Segment Start: Dataset excerpts

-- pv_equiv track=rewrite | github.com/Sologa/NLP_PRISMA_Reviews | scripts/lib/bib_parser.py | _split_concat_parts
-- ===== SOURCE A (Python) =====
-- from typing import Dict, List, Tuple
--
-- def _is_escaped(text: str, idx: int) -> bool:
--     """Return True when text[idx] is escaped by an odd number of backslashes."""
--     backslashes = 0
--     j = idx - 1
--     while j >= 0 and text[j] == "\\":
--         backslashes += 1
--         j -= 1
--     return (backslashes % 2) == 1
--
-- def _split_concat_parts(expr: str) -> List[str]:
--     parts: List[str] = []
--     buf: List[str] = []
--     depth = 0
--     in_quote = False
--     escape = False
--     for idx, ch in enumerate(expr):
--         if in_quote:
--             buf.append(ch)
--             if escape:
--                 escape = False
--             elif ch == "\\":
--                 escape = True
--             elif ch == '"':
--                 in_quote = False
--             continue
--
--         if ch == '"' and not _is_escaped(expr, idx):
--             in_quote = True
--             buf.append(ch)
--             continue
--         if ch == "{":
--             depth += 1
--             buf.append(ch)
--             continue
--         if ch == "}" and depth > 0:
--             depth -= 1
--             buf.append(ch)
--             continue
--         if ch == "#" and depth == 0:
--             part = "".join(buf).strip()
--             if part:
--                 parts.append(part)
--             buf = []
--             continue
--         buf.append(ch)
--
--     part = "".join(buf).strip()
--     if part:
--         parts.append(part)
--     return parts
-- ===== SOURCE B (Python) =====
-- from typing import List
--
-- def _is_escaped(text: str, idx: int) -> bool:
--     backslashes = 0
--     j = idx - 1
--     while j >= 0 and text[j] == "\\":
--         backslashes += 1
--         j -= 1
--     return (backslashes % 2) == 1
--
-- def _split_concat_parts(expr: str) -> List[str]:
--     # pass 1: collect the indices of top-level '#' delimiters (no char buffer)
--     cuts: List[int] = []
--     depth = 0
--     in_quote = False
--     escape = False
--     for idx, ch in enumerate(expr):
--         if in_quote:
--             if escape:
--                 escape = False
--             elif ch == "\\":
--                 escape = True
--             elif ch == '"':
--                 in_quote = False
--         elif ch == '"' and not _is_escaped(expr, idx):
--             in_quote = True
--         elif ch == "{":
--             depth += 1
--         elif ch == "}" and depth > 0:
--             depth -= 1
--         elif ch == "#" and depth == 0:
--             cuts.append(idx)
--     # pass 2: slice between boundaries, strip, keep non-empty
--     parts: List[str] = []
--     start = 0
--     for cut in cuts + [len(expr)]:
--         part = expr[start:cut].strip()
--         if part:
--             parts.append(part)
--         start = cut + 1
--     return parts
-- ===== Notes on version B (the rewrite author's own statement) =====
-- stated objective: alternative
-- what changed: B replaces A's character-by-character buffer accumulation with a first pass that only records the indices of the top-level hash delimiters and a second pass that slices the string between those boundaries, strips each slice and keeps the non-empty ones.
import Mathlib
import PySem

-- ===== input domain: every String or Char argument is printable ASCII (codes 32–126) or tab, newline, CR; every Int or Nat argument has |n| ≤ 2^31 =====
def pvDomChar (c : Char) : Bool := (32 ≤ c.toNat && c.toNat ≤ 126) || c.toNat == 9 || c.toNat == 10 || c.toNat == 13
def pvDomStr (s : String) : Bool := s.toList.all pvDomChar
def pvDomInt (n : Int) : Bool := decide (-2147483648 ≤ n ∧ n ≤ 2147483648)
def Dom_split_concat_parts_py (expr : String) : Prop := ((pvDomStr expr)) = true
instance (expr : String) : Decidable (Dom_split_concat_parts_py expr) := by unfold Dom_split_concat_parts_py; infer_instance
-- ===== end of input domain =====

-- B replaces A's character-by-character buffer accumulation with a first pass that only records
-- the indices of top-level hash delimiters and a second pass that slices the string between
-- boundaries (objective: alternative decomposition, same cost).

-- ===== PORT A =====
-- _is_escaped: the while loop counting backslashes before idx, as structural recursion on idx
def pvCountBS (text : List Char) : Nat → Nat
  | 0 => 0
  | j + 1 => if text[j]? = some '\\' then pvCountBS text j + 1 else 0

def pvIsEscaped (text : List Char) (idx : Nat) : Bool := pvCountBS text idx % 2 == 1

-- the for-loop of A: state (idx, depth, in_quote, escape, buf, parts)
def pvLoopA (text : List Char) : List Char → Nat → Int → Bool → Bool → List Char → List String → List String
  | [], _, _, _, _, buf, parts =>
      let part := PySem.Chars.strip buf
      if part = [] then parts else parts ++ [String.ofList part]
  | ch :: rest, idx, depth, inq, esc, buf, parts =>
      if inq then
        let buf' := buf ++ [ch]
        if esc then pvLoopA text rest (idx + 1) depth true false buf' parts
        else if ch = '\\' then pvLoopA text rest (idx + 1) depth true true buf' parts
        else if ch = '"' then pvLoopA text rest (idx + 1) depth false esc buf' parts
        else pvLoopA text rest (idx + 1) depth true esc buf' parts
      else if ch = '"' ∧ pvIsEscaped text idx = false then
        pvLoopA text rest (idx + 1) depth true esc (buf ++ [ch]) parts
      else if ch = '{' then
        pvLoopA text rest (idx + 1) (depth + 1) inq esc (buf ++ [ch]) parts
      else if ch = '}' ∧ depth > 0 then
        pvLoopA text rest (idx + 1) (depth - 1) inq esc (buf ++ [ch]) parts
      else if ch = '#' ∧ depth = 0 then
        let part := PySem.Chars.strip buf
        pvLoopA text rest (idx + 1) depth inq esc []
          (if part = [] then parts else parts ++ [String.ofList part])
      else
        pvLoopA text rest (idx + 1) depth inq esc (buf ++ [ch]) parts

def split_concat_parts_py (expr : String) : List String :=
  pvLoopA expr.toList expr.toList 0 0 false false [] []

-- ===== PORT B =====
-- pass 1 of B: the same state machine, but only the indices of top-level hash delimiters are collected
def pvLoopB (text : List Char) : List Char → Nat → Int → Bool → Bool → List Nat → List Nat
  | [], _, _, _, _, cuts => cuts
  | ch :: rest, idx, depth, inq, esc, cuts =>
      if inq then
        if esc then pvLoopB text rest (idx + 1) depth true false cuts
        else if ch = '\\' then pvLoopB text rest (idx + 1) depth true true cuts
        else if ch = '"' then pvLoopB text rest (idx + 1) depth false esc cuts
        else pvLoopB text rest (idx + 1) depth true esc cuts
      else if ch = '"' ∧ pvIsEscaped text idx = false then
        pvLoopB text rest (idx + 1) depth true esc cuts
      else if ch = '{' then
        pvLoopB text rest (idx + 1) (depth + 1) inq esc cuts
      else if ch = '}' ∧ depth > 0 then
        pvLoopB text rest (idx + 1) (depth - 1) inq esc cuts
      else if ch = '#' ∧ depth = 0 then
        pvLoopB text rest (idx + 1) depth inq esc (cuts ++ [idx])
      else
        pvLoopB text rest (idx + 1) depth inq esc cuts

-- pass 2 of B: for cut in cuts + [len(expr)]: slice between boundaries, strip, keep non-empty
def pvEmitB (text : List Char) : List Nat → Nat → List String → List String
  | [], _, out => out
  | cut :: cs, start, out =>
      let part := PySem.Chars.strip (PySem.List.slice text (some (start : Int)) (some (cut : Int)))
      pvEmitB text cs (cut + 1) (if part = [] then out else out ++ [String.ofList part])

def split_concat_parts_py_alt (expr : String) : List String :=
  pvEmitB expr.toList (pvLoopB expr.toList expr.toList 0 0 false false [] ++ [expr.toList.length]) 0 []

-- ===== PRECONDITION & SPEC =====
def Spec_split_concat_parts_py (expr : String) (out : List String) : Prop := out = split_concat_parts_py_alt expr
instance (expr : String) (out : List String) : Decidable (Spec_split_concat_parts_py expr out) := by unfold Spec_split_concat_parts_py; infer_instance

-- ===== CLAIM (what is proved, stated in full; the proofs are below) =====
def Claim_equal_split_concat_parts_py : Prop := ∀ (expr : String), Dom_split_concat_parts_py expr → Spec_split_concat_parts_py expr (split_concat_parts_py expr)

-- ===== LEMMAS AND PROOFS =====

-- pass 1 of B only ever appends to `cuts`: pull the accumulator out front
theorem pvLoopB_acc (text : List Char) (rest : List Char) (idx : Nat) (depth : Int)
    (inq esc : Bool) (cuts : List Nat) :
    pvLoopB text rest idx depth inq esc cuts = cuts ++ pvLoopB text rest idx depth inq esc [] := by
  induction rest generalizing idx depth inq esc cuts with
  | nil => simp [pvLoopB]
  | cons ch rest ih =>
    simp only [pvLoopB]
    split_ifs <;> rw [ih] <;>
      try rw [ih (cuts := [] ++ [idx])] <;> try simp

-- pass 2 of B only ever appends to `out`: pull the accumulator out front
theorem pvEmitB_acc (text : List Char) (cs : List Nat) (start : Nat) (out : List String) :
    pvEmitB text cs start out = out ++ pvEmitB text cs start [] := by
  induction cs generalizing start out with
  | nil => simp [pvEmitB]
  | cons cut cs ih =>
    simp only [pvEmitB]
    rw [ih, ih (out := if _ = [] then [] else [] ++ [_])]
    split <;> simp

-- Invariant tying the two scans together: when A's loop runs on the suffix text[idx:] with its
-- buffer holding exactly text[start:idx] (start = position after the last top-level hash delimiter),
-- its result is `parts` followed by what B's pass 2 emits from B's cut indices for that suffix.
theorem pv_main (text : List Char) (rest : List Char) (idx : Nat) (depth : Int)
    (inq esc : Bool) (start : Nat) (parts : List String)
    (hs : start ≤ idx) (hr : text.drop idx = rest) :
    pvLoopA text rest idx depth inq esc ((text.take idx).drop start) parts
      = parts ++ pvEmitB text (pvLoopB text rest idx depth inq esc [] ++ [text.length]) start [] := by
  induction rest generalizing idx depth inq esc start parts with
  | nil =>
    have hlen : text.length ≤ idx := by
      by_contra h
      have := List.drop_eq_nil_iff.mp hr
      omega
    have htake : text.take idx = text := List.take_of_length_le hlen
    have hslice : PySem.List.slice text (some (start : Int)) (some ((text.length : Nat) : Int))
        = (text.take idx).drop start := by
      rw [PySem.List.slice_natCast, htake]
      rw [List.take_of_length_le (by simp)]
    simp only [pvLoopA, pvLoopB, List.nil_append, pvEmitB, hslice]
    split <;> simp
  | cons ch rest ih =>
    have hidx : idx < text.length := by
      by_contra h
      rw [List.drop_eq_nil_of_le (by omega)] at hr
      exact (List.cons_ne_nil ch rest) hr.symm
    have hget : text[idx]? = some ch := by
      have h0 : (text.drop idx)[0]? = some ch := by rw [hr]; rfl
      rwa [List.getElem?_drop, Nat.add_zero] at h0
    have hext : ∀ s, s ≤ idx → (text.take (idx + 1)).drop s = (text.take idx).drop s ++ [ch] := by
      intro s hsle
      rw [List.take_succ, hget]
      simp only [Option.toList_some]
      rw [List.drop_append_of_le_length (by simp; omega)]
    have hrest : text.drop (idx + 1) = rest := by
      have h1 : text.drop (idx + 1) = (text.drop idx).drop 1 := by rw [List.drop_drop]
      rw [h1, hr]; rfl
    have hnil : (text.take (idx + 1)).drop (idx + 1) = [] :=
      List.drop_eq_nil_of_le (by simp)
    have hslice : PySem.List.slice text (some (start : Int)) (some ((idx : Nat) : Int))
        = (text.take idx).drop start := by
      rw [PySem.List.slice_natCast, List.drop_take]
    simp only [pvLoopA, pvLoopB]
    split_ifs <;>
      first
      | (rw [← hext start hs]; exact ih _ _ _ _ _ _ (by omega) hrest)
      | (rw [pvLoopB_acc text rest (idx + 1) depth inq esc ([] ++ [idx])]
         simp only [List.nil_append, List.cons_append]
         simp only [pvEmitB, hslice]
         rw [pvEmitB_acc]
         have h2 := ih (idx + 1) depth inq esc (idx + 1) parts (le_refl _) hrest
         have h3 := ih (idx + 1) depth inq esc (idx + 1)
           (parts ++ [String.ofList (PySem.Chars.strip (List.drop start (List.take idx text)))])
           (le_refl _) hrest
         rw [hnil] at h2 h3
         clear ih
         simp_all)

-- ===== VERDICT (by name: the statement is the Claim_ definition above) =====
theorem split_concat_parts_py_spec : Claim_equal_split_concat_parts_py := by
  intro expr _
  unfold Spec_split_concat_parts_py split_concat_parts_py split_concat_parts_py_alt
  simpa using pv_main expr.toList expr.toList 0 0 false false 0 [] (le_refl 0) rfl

Segment End: Dataset excerpts
Segment Start: Dataset excerpts

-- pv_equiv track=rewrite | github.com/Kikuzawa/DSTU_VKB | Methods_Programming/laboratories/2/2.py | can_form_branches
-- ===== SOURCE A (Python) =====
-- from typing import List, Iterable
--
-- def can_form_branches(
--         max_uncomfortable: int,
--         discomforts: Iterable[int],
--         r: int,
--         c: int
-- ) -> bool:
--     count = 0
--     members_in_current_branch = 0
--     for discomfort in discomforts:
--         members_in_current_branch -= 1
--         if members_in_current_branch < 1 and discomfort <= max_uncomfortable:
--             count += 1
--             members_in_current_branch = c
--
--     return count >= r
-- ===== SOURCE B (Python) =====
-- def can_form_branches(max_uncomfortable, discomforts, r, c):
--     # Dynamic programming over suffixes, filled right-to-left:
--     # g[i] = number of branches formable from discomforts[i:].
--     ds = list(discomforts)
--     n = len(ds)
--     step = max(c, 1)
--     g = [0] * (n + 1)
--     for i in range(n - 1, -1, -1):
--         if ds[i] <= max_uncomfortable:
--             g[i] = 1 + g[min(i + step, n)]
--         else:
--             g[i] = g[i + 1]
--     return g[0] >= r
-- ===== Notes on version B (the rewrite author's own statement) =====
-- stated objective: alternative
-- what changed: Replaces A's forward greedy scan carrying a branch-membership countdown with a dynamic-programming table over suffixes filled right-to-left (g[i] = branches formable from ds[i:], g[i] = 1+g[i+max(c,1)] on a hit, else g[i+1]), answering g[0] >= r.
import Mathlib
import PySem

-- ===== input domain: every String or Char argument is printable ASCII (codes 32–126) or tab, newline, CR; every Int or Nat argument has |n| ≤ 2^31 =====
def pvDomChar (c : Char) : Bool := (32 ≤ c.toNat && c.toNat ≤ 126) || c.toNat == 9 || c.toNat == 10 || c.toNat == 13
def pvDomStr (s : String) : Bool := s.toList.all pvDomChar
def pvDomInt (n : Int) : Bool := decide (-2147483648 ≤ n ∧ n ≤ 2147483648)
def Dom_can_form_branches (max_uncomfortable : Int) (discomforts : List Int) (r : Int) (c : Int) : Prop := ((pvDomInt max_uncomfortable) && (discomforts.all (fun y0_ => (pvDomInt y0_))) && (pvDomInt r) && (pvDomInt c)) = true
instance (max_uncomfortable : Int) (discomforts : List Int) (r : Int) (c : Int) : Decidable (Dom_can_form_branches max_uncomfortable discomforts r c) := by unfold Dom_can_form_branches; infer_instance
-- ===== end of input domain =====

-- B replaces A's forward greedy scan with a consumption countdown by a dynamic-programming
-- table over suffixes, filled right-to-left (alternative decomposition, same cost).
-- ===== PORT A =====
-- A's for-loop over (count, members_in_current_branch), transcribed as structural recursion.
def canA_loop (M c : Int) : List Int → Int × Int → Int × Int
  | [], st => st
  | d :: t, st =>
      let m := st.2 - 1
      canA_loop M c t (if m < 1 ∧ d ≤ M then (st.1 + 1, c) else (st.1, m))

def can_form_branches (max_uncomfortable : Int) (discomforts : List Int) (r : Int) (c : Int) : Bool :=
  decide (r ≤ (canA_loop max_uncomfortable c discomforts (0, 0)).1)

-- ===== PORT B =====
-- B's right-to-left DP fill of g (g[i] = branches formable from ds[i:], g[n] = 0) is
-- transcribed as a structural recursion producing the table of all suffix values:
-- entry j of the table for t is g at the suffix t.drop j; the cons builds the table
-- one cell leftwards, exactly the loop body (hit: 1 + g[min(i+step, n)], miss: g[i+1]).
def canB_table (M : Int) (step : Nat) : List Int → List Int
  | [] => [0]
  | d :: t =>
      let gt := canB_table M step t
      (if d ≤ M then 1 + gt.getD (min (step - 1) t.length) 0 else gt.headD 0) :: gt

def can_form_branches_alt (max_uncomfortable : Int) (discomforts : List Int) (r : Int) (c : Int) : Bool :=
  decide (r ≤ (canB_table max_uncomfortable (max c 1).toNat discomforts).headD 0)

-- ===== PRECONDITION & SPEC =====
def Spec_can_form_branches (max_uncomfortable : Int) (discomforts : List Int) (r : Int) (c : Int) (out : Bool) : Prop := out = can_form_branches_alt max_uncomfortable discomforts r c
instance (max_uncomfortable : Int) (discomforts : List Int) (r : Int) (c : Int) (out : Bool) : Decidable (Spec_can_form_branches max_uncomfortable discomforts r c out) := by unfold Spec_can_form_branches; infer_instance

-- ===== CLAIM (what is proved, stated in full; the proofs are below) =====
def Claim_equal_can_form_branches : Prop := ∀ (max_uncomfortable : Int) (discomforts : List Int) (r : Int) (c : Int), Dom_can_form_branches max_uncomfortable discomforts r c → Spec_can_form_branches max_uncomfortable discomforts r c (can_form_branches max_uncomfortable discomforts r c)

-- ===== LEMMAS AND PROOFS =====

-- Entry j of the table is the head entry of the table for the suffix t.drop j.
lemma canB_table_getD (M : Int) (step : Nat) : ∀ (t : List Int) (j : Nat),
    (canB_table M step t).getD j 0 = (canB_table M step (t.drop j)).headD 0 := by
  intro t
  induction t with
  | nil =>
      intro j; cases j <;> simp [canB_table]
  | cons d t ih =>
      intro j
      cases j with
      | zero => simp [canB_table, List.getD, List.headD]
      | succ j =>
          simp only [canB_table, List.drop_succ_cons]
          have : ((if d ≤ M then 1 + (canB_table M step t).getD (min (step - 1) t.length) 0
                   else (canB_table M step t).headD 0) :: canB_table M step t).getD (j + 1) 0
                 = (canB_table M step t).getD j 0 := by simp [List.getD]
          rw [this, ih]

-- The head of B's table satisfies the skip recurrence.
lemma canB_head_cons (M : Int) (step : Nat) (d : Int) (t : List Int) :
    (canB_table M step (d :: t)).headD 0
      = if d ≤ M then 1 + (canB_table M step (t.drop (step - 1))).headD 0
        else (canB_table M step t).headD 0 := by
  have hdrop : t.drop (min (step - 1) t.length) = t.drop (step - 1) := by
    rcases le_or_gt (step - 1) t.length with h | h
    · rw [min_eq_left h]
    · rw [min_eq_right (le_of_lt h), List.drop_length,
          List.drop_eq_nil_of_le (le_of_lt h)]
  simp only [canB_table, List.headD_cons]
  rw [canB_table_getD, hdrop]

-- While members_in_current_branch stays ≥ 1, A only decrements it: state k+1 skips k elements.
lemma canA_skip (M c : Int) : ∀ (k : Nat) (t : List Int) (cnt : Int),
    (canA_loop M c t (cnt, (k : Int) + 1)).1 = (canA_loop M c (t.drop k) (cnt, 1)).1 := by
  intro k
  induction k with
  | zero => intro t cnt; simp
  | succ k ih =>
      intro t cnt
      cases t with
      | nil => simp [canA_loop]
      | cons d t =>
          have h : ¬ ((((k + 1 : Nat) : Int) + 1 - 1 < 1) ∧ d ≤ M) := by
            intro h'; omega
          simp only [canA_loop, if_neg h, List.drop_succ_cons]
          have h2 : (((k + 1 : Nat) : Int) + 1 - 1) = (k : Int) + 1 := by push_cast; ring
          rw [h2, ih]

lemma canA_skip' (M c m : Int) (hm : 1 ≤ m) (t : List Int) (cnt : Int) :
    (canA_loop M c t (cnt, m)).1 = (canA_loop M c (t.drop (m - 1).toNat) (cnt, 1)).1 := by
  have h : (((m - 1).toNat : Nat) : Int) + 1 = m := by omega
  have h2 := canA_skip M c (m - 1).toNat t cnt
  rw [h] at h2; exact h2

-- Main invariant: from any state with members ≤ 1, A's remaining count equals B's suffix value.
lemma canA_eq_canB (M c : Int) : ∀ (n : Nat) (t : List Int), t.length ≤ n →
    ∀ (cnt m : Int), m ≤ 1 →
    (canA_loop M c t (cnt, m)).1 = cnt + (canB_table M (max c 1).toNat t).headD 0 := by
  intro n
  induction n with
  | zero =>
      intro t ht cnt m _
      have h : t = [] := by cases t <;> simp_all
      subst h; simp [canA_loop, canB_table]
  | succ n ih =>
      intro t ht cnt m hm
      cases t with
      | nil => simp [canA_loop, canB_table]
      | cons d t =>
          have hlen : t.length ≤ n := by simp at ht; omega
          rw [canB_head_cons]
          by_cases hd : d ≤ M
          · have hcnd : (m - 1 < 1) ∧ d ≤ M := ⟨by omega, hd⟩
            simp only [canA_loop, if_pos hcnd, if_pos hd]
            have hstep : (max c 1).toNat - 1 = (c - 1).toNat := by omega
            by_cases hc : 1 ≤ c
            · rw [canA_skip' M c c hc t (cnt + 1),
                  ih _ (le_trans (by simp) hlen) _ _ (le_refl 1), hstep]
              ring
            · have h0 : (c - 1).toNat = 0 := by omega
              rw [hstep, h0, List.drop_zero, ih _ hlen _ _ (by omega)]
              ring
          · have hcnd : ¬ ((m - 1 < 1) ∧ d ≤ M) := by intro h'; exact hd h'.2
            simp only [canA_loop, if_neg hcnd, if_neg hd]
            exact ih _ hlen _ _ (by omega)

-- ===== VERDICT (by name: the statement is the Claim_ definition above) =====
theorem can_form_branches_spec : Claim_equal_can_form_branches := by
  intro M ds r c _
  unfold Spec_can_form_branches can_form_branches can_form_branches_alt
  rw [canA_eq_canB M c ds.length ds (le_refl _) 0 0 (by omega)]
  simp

Segment End: Dataset excerpts

Work instructions: Wherever the string "induction" shows up in a line above, tally that line, and answer with the final number alone.

Task solution: 6